アクロバット、エアリアル、チャイニーズ・ポール、ロシアン・バーそして、ジャグリングやフープ、シル・ホイールなどの技が散りばめられていたが、 マジックというかイリュージョン的な技も多用していたのは、予想外。 Pippin が父 Charles The Great を殺してしまう場面でも、亡骸となった父を布の中で消したり。継母の早着替えの技も印象に残った。

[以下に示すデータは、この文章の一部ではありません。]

theorem pv_main (A : List Int) (D : List String)
    (h : ∀ i, i < A.length → A.getD i 0 < 0 → i < D.length) :
    solution A D = solution_alt A D := by
  simp only [solution, solution_alt]
  -- A's fold, split into its three independent components
  have hfoldA :
      (PySem.List.enumerate A).foldl
        (fun (st : Int × PySem.Dict (List Char) Int × PySem.Dict (List Char) Int) (p : Int × Int) =>
          let acc_balance := st.1 + p.2
          if p.2 < 0 then
            let date := PySem.Chars.splitOn ((PySem.List.pyGet? D p.1).getD "").toList ['-']
            let month := (PySem.List.pyGet? date 1).getD []
            (acc_balance, st.2.1.modify month 0 (· + 1), st.2.2.modify month 0 (· + p.2))
          else
            (acc_balance, st.2.1, st.2.2))
        (0, PySem.Dict.empty, PySem.Dict.empty)
      = (A.sum,
         (pvP A D).foldl (fun c q => c.modify q.1 0 (· + 1)) PySem.Dict.empty,
         (pvP A D).foldl (fun v q => v.modify q.1 0 (· + q.2)) PySem.Dict.empty) := by
    rw [show (fun (st : Int × PySem.Dict (List Char) Int × PySem.Dict (List Char) Int) (p : Int × Int) =>
          let acc_balance := st.1 + p.2
          if p.2 < 0 then
            let date := PySem.Chars.splitOn ((PySem.List.pyGet? D p.1).getD "").toList ['-']
            let month := (PySem.List.pyGet? date 1).getD []
            (acc_balance, st.2.1.modify month 0 (· + 1), st.2.2.modify month 0 (· + p.2))
          else
            (acc_balance, st.2.1, st.2.2))
        = (fun (st : Int × PySem.Dict (List Char) Int × PySem.Dict (List Char) Int) (p : Int × Int) =>
            ((fun (b : Int) (p : Int × Int) => b + p.2) st.1 p,
             (fun (cv : PySem.Dict (List Char) Int × PySem.Dict (List Char) Int) (p : Int × Int) =>
               ((fun (c : PySem.Dict (List Char) Int) (p : Int × Int) =>
                   if (fun (p : Int × Int) => decide (p.2 < 0)) p = true then
                     c.modify (pvKeyA D p) 0 (· + 1) else c) cv.1 p,
                (fun (v : PySem.Dict (List Char) Int) (p : Int × Int) =>
                   if (fun (p : Int × Int) => decide (p.2 < 0)) p = true then
                     v.modify (pvKeyA D p) 0 (· + p.2) else v) cv.2 p)) st.2 p))
        from by
          funext st p
          by_cases hp : p.2 < 0 <;> simp [hp, pvKeyA, pvKey]]
    rw [PySem.List.foldl_prod_mk (fun (b : Int) (p : Int × Int) => b + p.2)
      (fun (cv : PySem.Dict (List Char) Int × PySem.Dict (List Char) Int) (p : Int × Int) =>
        ((fun (c : PySem.Dict (List Char) Int) (p : Int × Int) =>
            if (fun (p : Int × Int) => decide (p.2 < 0)) p = true then
              c.modify (pvKeyA D p) 0 (· + 1) else c) cv.1 p,
         (fun (v : PySem.Dict (List Char) Int) (p : Int × Int) =>
            if (fun (p : Int × Int) => decide (p.2 < 0)) p = true then
              v.modify (pvKeyA D p) 0 (· + p.2) else v) cv.2 p))
      (PySem.List.enumerate A) 0 (PySem.Dict.empty, PySem.Dict.empty),
      PySem.List.foldl_prod_mk
      (fun (c : PySem.Dict (List Char) Int) (p : Int × Int) =>
        if (fun (p : Int × Int) => decide (p.2 < 0)) p = true then
          c.modify (pvKeyA D p) 0 (· + 1) else c)
      (fun (v : PySem.Dict (List Char) Int) (p : Int × Int) =>
        if (fun (p : Int × Int) => decide (p.2 < 0)) p = true then
          v.modify (pvKeyA D p) 0 (· + p.2) else v)
      (PySem.List.enumerate A) PySem.Dict.empty PySem.Dict.empty]
    refine Prod.ext ?_ (Prod.ext ?_ ?_)
    · simpa using pv_enum_sum A 0 0
    · show (PySem.List.enumerate A 0).foldl _ _ = _
      rw [← List.foldl_filter, ← List.foldl_map (f := fun p : Int × Int => (pvKeyA D p, p.2))
        (g := fun (c : PySem.Dict (List Char) Int) (q : List Char × Int) => c.modify q.1 0 (· + 1)),
        pv_align A D h]
    · show (PySem.List.enumerate A 0).foldl _ _ = _
      rw [← List.foldl_filter, ← List.foldl_map (f := fun p : Int × Int => (pvKeyA D p, p.2))
        (g := fun (v : PySem.Dict (List Char) Int) (q : List Char × Int) => v.modify q.1 0 (· + q.2)),
        pv_align A D h]
  rw [hfoldA]
  set P := pvP A D with hP
  -- B's list of pairs IS pvP A D
  have hneg : ((A.zip D).filter (fun p => decide (p.1 < 0))).map
      (fun p => ((PySem.List.pyGet? (PySem.Chars.splitOn p.2.toList ['-']) 1).getD [], p.1)) = P := rfl
  rw [hneg]
  set cnt : PySem.Dict (List Char) Int := P.foldl (fun c q => c.modify q.1 0 (· + 1)) PySem.Dict.empty with hcnt
  set val := P.foldl (fun v q => v.modify q.1 0 (· + q.2)) PySem.Dict.empty with hval
  -- the predicate both programs test on a month, as B computes it
  set pred : List Char → Bool := fun k =>
    decide (3 ≤ ((((P.filter (fun r => r.1 == k)).map (·.2)).length : Nat) : Int))
      && decide (((P.filter (fun r => r.1 == k)).map (·.2)).sum ≤ -100) with hpred
  have hndc : cnt.keys.Nodup := by
    rw [hcnt]
    exact PySem.Dict.nodup_keys_foldl_modify_key P Prod.fst (0 : Int) (fun _ _ => (· + 1))
      PySem.Dict.empty (by simp [PySem.Dict.keys_empty])
  have hgetc : ∀ k, cnt.getD k 0 = ((P.filter (fun p => p.1 == k)).length : Int) := by
    intro k
    rw [hcnt, pv_getD_foldl_modify_count]
    simp
  have hgetv : ∀ k, val.getD k 0 = ((P.filter (fun p => p.1 == k)).map (·.2)).sum := by
    intro k
    rw [hval, pv_getD_foldl_modify_sum]
    simp
  -- A's excluded count = countP pred over cnt.keys
  rw [PySem.Dict.items_eq_map_keys cnt hndc 0, List.foldl_map, PySem.List.foldl_count_if]
  have hcntP : List.countP
      (fun k => decide (3 ≤ cnt.getD k 0) && decide (val.getD k 0 ≤ -100)) cnt.keys
      = List.countP pred cnt.keys := by
    apply List.countP_congr
    intro k _
    simp only [hpred, hgetc, hgetv, List.length_map]
  -- B's excluded count = countP pred over pvNew [] P
  rw [show (fun (st : List (List Char) × Int) (q : List Char × Int) =>
        if st.1.contains q.1 then st
        else
          let amts := (P.filter (fun r => r.1 == q.1)).map (·.2)
          (st.1 ++ [q.1],
           if decide (3 ≤ ((amts.length : Nat) : Int)) && decide (amts.sum ≤ -100) then st.2 + 1 else st.2))
      = (fun (st : List (List Char) × Int) (q : List Char × Int) =>
          if st.1.contains q.1 then st
          else (st.1 ++ [q.1], if pred q.1 then st.2 + 1 else st.2))
      from by funext st q; rw [hpred]]
  rw [pv_foldB pred P [] 0]
  -- the two key lists are permutations: both Nodup with the same members (months of P)
  have hkeys : cnt.keys = PySem.Set.ofList (P.map Prod.fst) := by
    rw [hcnt, PySem.Dict.keys_foldl_modify_key P Prod.fst (0 : Int) (fun _ _ => (· + 1))
      PySem.Dict.empty]
    simp [PySem.Dict.keys_empty, PySem.Set.update, PySem.Set.ofList_eq_foldl]
  have hperm : cnt.keys.Perm (pvNew [] P) := by
    rw [(List.perm_ext_iff_of_nodup hndc (by simpa using pv_nodup_pvNew [] P (by simp)))]
    intro x
    rw [hkeys, PySem.Set.mem_ofList]
    have := pv_mem_pvNew [] P x
    simpa using this.symm
  rw [hcntP, hperm.countP_eq]
-- pv_equiv track=rewrite | github.com/Kier73/Matrix_V_SDK | matrix_v_sdk/examples/test_tmatrix_rigor.py | hilbert_encode
-- ===== SOURCE A (Python) =====
-- def hilbert_encode(i, j, order):
--     d = 0
--     s = 1 << (order - 1)
--     while s > 0:
--         rx = 1 if (i & s) > 0 else 0
--         ry = 1 if (j & s) > 0 else 0
--         d += s * s * ((3 * rx) ^ ry)
--         if ry == 0:
--             if rx == 1:
--                 i = s - 1 - i
--                 j = s - 1 - j
--             i, j = j, i
--         s >>= 1
--     return d
-- ===== SOURCE B (Python) =====
-- def hilbert_encode(i, j, order):
--     # Bit-serial DFA formulation: instead of rewriting the coordinates at each
--     # scale like the classic loop, walk the bit positions from the top keeping
--     # a 2-bit orientation state (swap, flip); each step reads one bit of each
--     # coordinate and emits a closed-form contribution 4**k * digit.
--     d = 0
--     sw = 0
--     flip = 0
--     k = order - 1
--     while k >= 0:
--         bi = (i >> k) & 1
--         bj = (j >> k) & 1
--         rx = (bj if sw == 1 else bi) ^ flip
--         ry = (bi if sw == 1 else bj) ^ flip
--         d += (1 << (2 * k)) * ((3 * rx) ^ ry)
--         if ry == 0:
--             sw = sw ^ 1
--             flip = flip ^ rx
--         k -= 1
--     return d
-- ===== Notes on version B (the rewrite author's own statement) =====
-- stated objective: alternative
-- what changed: Replaces the loop that repeatedly rewrites the coordinates (reflect s-1-i, s-1-j and swap at each scale) by a bit-serial DFA: a single descent over bit positions that never mutates i and j, instead keeping a 2-bit orientation state (swap, flip) and combining the raw coordinate bits with that state to emit each base-4 digit in closed form 4**k * digit; dropping the per-iteration full-width arbitrary-precision subtractions makes B measurably faster at large order.
import Mathlib
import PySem

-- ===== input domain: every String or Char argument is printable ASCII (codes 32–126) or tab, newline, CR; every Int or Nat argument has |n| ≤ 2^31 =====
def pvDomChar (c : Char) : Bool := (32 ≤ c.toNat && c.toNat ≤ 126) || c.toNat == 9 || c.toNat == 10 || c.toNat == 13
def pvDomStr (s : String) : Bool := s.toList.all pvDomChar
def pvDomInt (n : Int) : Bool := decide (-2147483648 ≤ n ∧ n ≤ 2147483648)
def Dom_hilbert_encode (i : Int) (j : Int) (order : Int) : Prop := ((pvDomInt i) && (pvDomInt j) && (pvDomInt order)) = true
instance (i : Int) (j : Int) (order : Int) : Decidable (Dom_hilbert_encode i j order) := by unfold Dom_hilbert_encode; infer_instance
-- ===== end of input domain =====

-- B replaces A's coordinate-rewriting loop by a bit-serial descent that keeps a
-- 2-bit orientation state (swap, flip) and never mutates the coordinates
-- (objective: alternative; a timing run measured B faster at large order).

-- ===== PORT A =====
-- A's while loop: state (d, i, j, s); s halves each iteration
def pvLoopA (d i j s : Int) : Int :=
  if h : 0 < s then
    let rx : Int := if 0 < PySem.Int.band i s then 1 else 0
    let ry : Int := if 0 < PySem.Int.band j s then 1 else 0
    let d' := d + s * s * PySem.Int.bxor (3 * rx) ry
    if ry = 0 then
      if rx = 1 then pvLoopA d' (s - 1 - j) (s - 1 - i) (s >>> (1 : Nat))
      else pvLoopA d' j i (s >>> (1 : Nat))
    else pvLoopA d' i j (s >>> (1 : Nat))
  else d
termination_by s.toNat
decreasing_by
  all_goals
    have := Int.shiftRight_eq_div_pow s 1
    norm_num at this; omega

def hilbert_encode (i : Int) (j : Int) (order : Int) : Int :=
  -- s = 1 << (order - 1); Python raises ValueError for order ≤ 0 (excluded by Pre_)
  pvLoopA 0 i j ((1 : Int) <<< (order - 1).toNat)

-- ===== PORT B =====
-- B's while loop: state (d, sw, flip, k); k counts down over bit positions
def pvLoopB (i j d sw flip k : Int) : Int :=
  if h : 0 ≤ k then
    let bi : Int := PySem.Int.band (i >>> k.toNat) 1
    let bj : Int := PySem.Int.band (j >>> k.toNat) 1
    let rx : Int := PySem.Int.bxor (if sw = 1 then bj else bi) flip
    let ry : Int := PySem.Int.bxor (if sw = 1 then bi else bj) flip
    let d' := d + ((1 : Int) <<< (2 * k).toNat) * PySem.Int.bxor (3 * rx) ry
    if ry = 0 then pvLoopB i j d' (PySem.Int.bxor sw 1) (PySem.Int.bxor flip rx) (k - 1)
    else pvLoopB i j d' sw flip (k - 1)
  else d
termination_by (k + 1).toNat
decreasing_by all_goals omega

def hilbert_encode_alt (i : Int) (j : Int) (order : Int) : Int :=
  pvLoopB i j 0 0 0 (order - 1)

-- ===== PRECONDITION & SPEC =====
-- Pre_ excludes exactly order ≤ 0, where Python A raises ValueError (1 << (order-1), negative shift count).
def Pre_hilbert_encode (i : Int) (j : Int) (order : Int) : Prop := 1 ≤ order
instance (i : Int) (j : Int) (order : Int) : Decidable (Pre_hilbert_encode i j order) := by unfold Pre_hilbert_encode; infer_instance
def pvWitness_hilbert_encode : Int × Int × Int := (5, 3, 3)

def Spec_hilbert_encode (i : Int) (j : Int) (order : Int) (out : Int) : Prop := out = hilbert_encode_alt i j order
instance (i : Int) (j : Int) (order : Int) (out : Int) : Decidable (Spec_hilbert_encode i j order out) := by unfold Spec_hilbert_encode; infer_instance

-- ===== CLAIM (what is proved, stated in full; the proofs are below) =====
def Claim_equal_hilbert_encode : Prop := ∀ (i : Int) (j : Int) (order : Int), Dom_hilbert_encode i j order → Pre_hilbert_encode i j order → Spec_hilbert_encode i j order (hilbert_encode i j order)

-- ===== LEMMAS AND PROOFS =====

def pvBit (a : Int) (k : Nat) : Int := (a >>> k) % 2

theorem pvShift_eq (a : Int) (k : Nat) : a >>> k = a / (2 ^ k : Int) := by
  have := Int.shiftRight_eq_div_pow a k
  rw [this]; push_cast; ring_nf

theorem pvBit_cases (a : Int) (k : Nat) : pvBit a k = 0 ∨ pvBit a k = 1 := Int.emod_two_eq _

theorem pvBit_natCast (m : Nat) (k : Nat) : pvBit (m : Int) k = ((m.testBit k).toNat : Int) := by
  unfold pvBit
  rw [pvShift_eq, Nat.testBit_eq_decide_div_mod_eq]
  have h1 : ((m : Int)) / (2 ^ k : Int) = ((m / 2 ^ k : Nat) : Int) := by push_cast; ring_nf
  rw [h1]
  have h2 : ((m / 2 ^ k : Nat) : Int) % 2 = ((m / 2 ^ k % 2 : Nat) : Int) := by push_cast; ring_nf
  rw [h2]
  rcases Nat.mod_two_eq_zero_or_one (m / 2 ^ k) with h | h <;> simp [h]

theorem pvDiv_neg (x : Int) (k : Nat) : (-1 - x) / (2 ^ k : Int) = -1 - x / (2 ^ k : Int) := by
  have hb : (0 : Int) < 2 ^ k := by positivity
  have hx := Int.emod_nonneg x (ne_of_gt hb)
  have hx2 := Int.emod_lt_of_pos x hb
  have hq := Int.ediv_add_emod x (2 ^ k)
  exact ((Int.ediv_emod_unique (a := -1 - x) (b := 2 ^ k)
      (q := -1 - x / (2 ^ k : Int)) (r := 2 ^ k - 1 - x % (2 ^ k : Int)) hb).mpr
      ⟨by nlinarith [hq], by omega, by omega⟩).1

theorem pvBit_neg (x : Int) (k : Nat) : pvBit (-1 - x) k = 1 - pvBit x k := by
  unfold pvBit
  rw [pvShift_eq, pvShift_eq, pvDiv_neg]
  omega

theorem pvToNat_pow (k : Nat) : ((2:Int) ^ k).toNat = 2 ^ k := by
  have : ((2:Int) ^ k) = ((2 ^ k : Nat) : Int) := by push_cast; ring
  rw [this, Int.toNat_natCast]

theorem pvBand_two_pow (a : Int) (k : Nat) :
    PySem.Int.band a ((2 : Int) ^ k) = pvBit a k * 2 ^ k := by
  have hb : (0 : Int) ≤ 2 ^ k := by positivity
  unfold PySem.Int.band
  by_cases ha : 0 ≤ a
  · rw [if_pos ha, if_pos hb, pvToNat_pow, Nat.and_two_pow]
    have h2 : ((a.toNat : Int)) = a := Int.toNat_of_nonneg ha
    have h3 := pvBit_natCast a.toNat k
    rw [h2] at h3
    rw [h3]; push_cast; ring
  · rw [if_neg ha, if_pos hb, pvToNat_pow]
    push_neg at ha
    set m := (-a - 1).toNat with hm
    have hma : a = -1 - (m : Int) := by omega
    have h2 : pvBit a k = 1 - pvBit (m : Int) k := by rw [hma]; exact pvBit_neg _ _
    rw [Nat.two_pow_and, h2, pvBit_natCast]
    have hle : 2 ^ k * (m.testBit k).toNat ≤ 2 ^ k := by
      rcases m.testBit k with _|_ <;> simp
    have hcast : ((2 ^ k - 2 ^ k * (m.testBit k).toNat : Nat) : Int)
        = (2^k : Int) - (2^k : Int) * ((m.testBit k).toNat : Int) := by
      rw [Nat.cast_sub hle]; push_cast; ring
    rw [hcast]; ring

歌って踊ってのブロードウェイ・ミュージカルという点については、初見ということもあり、なんとも判断しかねるところ。 物語はフランク王国カロリング朝の Charles the Great の子 Pippin を主人公とする話なのだが、 史実を踏まえたというような話ではない。 出だしこそ Pippin の時代に Univ. of Padua は無いだろう、とか引っかかっていましたが、 それどころかヨーロッパ初期中世らしき趣向もほとんど全く無い。 過去という設定は寓話的にする道具立ということに気づくと、そんなことも気にならなくなった。 Pippin という青年の自分探しという主題も、特に彼が結ばれる Catherine の設定も、現代的な物語だった。 狂言回し的な登場人物 Leading Player も入れてメタな位置からの批判も入れ込んでいるけれども、 自己啓発を思わせる自分探しの物語は現代アメリカぽいと思いながら観ていた舞台だった。